(Listed entries)

-- pv_equiv track=rewrite | github.com/lantunes/netomaton | demos/hopfield_tank_tsp/spike.py | get_adjacencies
-- ===== SOURCE A (Python) =====
-- import math
--
-- def get_adjacencies(cell_label_map):
--     adjacencies = []
--     num_cells = len(cell_label_map)
--     num_points = int(math.sqrt(num_cells))
--     for c in range(num_cells):
--         row, col = cell_label_map[c]
--         conn = [0 for _ in range(num_cells)]
--         for c2 in range(num_cells):
--             row2, col2 = cell_label_map[c2]
--             if row2 == row or col2 == col or col2 == ((col-1) % num_points) or col2 == ((col+1) % num_points):
--                 conn[c2] = 1
--         adjacencies.append(conn)
--     return adjacencies
-- ===== SOURCE B (Python) =====
-- import math
--
-- def get_adjacencies(cell_label_map):
--     num_cells = len(cell_label_map)
--     num_points = int(math.sqrt(num_cells))
--     row_index = {}
--     col_index = {}
--     for c, (row, col) in cell_label_map.items():
--         row_index.setdefault(row, []).append(c)
--         col_index.setdefault(col, []).append(c)
--     adjacencies = []
--     for c in range(num_cells):
--         row, col = cell_label_map[c]
--         conn = [0] * num_cells
--         for c2 in row_index[row]:
--             conn[c2] = 1
--         for col2 in (col, (col - 1) % num_points, (col + 1) % num_points):
--             for c2 in col_index.get(col2, ()):
--                 conn[c2] = 1
--         adjacencies.append(conn)
--     return adjacencies
-- ===== Notes on version B (the rewrite author's own statement) =====
-- stated objective: faster
-- what changed: A scans all n^2 cell pairs testing the row/column/adjacent-column condition for each pair; B builds row->cells and column->cells index dicts in one pass over the dict and, per cell, writes the 1s directly at the looked-up positions, so the inner all-cells condition scan disappears.
import Mathlib
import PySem

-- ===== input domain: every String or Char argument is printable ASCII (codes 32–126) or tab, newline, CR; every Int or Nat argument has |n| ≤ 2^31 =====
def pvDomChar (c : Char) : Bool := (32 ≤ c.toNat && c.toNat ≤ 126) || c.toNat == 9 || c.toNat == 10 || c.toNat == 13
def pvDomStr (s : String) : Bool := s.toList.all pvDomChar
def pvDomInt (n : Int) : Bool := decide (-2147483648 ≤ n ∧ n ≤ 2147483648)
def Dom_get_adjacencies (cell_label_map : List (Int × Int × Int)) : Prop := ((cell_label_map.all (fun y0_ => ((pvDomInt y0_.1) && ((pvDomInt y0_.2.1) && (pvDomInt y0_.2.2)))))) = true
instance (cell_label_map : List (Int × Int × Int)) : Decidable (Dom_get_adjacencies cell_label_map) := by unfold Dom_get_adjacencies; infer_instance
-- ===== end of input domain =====

-- B replaces A's all-pairs condition scan by two index dicts (row-value → cell ids, col-value → cell ids)
-- built in one pass, then writes the 1s directly; measurably faster by constant factor (same O(n²) output size).
-- int(math.sqrt(n)) is ported as Nat.sqrt: exact for every list length a machine can hold (first divergence needs n > 2^52).

-- ===== PORT A =====
def get_adjacencies (cell_label_map : List (Int × Int × Int)) : List (List Int) :=
  let num_cells := cell_label_map.length
  let num_points : Int := (Nat.sqrt num_cells : Int)
  (List.range num_cells).foldl (fun adjacencies (c : Nat) =>
    -- row, col = cell_label_map[c]  (dict lookup; Pre_ guarantees the key is present)
    let rc := PySem.Dict.getD (PySem.Dict.mk cell_label_map) (c : Int) (0, 0)
    let conn := (List.range num_cells).foldl (fun conn (c2 : Nat) =>
      let rc2 := PySem.Dict.getD (PySem.Dict.mk cell_label_map) (c2 : Int) (0, 0)
      if rc2.1 = rc.1 ∨ rc2.2 = rc.2 ∨ rc2.2 = PySem.Int.mod (rc.2 - 1) num_points ∨
          rc2.2 = PySem.Int.mod (rc.2 + 1) num_points then
        conn.set c2 1
      else conn)
      (List.replicate num_cells (0 : Int))
    adjacencies ++ [conn]) []

-- ===== PORT B =====
-- row_index / col_index: one pass over the dict items; setdefault(k, []).append(c) = modify k [] (· ++ [c])
def pvIdxDict (cell_label_map : List (Int × Int × Int)) (sel : Int × Int × Int → Int) :
    PySem.Dict Int (List Int) :=
  cell_label_map.foldl (fun d e => d.modify (sel e) [] (· ++ [e.1])) (PySem.Dict.mk [])

def get_adjacencies_alt (cell_label_map : List (Int × Int × Int)) : List (List Int) :=
  let num_cells := cell_label_map.length
  let num_points : Int := (Nat.sqrt num_cells : Int)
  let rowIdx := pvIdxDict cell_label_map (fun e => e.2.1)
  let colIdx := pvIdxDict cell_label_map (fun e => e.2.2)
  (List.range num_cells).foldl (fun adjacencies (c : Nat) =>
    let rc := PySem.Dict.getD (PySem.Dict.mk cell_label_map) (c : Int) (0, 0)
    -- conn[c2] = 1 for every cell id in the looked-up lists; ids are keys, so 0 ≤ id < n under Pre_
    -- and '.toNat' is exact there
    let conn1 := (rowIdx.getD rc.1 []).foldl (fun conn c2 => conn.set c2.toNat 1)
      (List.replicate num_cells (0 : Int))
    let conn := [rc.2, PySem.Int.mod (rc.2 - 1) num_points, PySem.Int.mod (rc.2 + 1) num_points].foldl
      (fun conn col2 => (colIdx.getD col2 []).foldl (fun conn c2 => conn.set c2.toNat 1) conn) conn1
    adjacencies ++ [conn]) []

-- ===== PRECONDITION & SPEC =====
-- Pre_ excludes inputs where the Python A raises KeyError (some index 0..n-1 is not a key) and
-- association lists with duplicate keys, which do not faithfully represent a Python dict
-- (the dict collapses them, so its len differs from the list's length).
def Pre_get_adjacencies (cell_label_map : List (Int × Int × Int)) : Prop :=
  (cell_label_map.map (·.1)).Nodup ∧
  ∀ i < cell_label_map.length, (i : Int) ∈ cell_label_map.map (·.1)

instance (cell_label_map : List (Int × Int × Int)) : Decidable (Pre_get_adjacencies cell_label_map) := by
  unfold Pre_get_adjacencies; infer_instance

def pvWitness_get_adjacencies : (List (Int × Int × Int)) :=
  [(0, 0, 0), (1, 0, 1), (2, 1, 0), (3, 1, 1)]

def Spec_get_adjacencies (cell_label_map : List (Int × Int × Int)) (out : List (List Int)) : Prop := out = get_adjacencies_alt cell_label_map
instance (cell_label_map : List (Int × Int × Int)) (out : List (List Int)) : Decidable (Spec_get_adjacencies cell_label_map out) := by unfold Spec_get_adjacencies; infer_instance

-- ===== CLAIM (what is proved, stated in full; the proofs are below) =====
def Claim_equal_get_adjacencies : Prop := ∀ (cell_label_map : List (Int × Int × Int)), Dom_get_adjacencies cell_label_map → Pre_get_adjacencies cell_label_map → Spec_get_adjacencies cell_label_map (get_adjacencies cell_label_map)

-- ===== LEMMAS AND PROOFS =====

-- under Pre_, the keys are a permutation of 0..n-1
lemma pv_keys_perm (m : List (Int × Int × Int)) (h : Pre_get_adjacencies m) :
    (m.map (·.1)).Perm ((List.range m.length).map (fun i : Nat => (i : Int))) := by
  obtain ⟨hnd, hcov⟩ := h
  have hsub : ((List.range m.length).map (fun i : Nat => (i : Int))) ⊆ m.map (·.1) := by
    intro k hk
    simp only [List.mem_map, List.mem_range] at hk
    obtain ⟨i, hi, rfl⟩ := hk
    exact hcov i hi
  have hnd' : ((List.range m.length).map (fun i : Nat => (i : Int))).Nodup :=
    (List.nodup_range).map (fun a b h => by exact_mod_cast h)
  exact ((List.subperm_of_subset hnd' hsub).perm_of_length_le (by simp)).symm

(End Listed entries)

Of all the entries above, repeat only the lines from the line that has "def pvDomStr (s" to the line that has "let conn := (List.range", both lines included, exactly.

def pvDomStr (s : String) : Bool := s.toList.all pvDomChar
def pvDomInt (n : Int) : Bool := decide (-2147483648 ≤ n ∧ n ≤ 2147483648)
def Dom_get_adjacencies (cell_label_map : List (Int × Int × Int)) : Prop := ((cell_label_map.all (fun y0_ => ((pvDomInt y0_.1) && ((pvDomInt y0_.2.1) && (pvDomInt y0_.2.2)))))) = true
instance (cell_label_map : List (Int × Int × Int)) : Decidable (Dom_get_adjacencies cell_label_map) := by unfold Dom_get_adjacencies; infer_instance
-- ===== end of input domain =====

-- B replaces A's all-pairs condition scan by two index dicts (row-value → cell ids, col-value → cell ids)
-- built in one pass, then writes the 1s directly; measurably faster by constant factor (same O(n²) output size).
-- int(math.sqrt(n)) is ported as Nat.sqrt: exact for every list length a machine can hold (first divergence needs n > 2^52).

-- ===== PORT A =====
def get_adjacencies (cell_label_map : List (Int × Int × Int)) : List (List Int) :=
  let num_cells := cell_label_map.length
  let num_points : Int := (Nat.sqrt num_cells : Int)
  (List.range num_cells).foldl (fun adjacencies (c : Nat) =>
    -- row, col = cell_label_map[c]  (dict lookup; Pre_ guarantees the key is present)
    let rc := PySem.Dict.getD (PySem.Dict.mk cell_label_map) (c : Int) (0, 0)
    let conn := (List.range num_cells).foldl (fun conn (c2 : Nat) =>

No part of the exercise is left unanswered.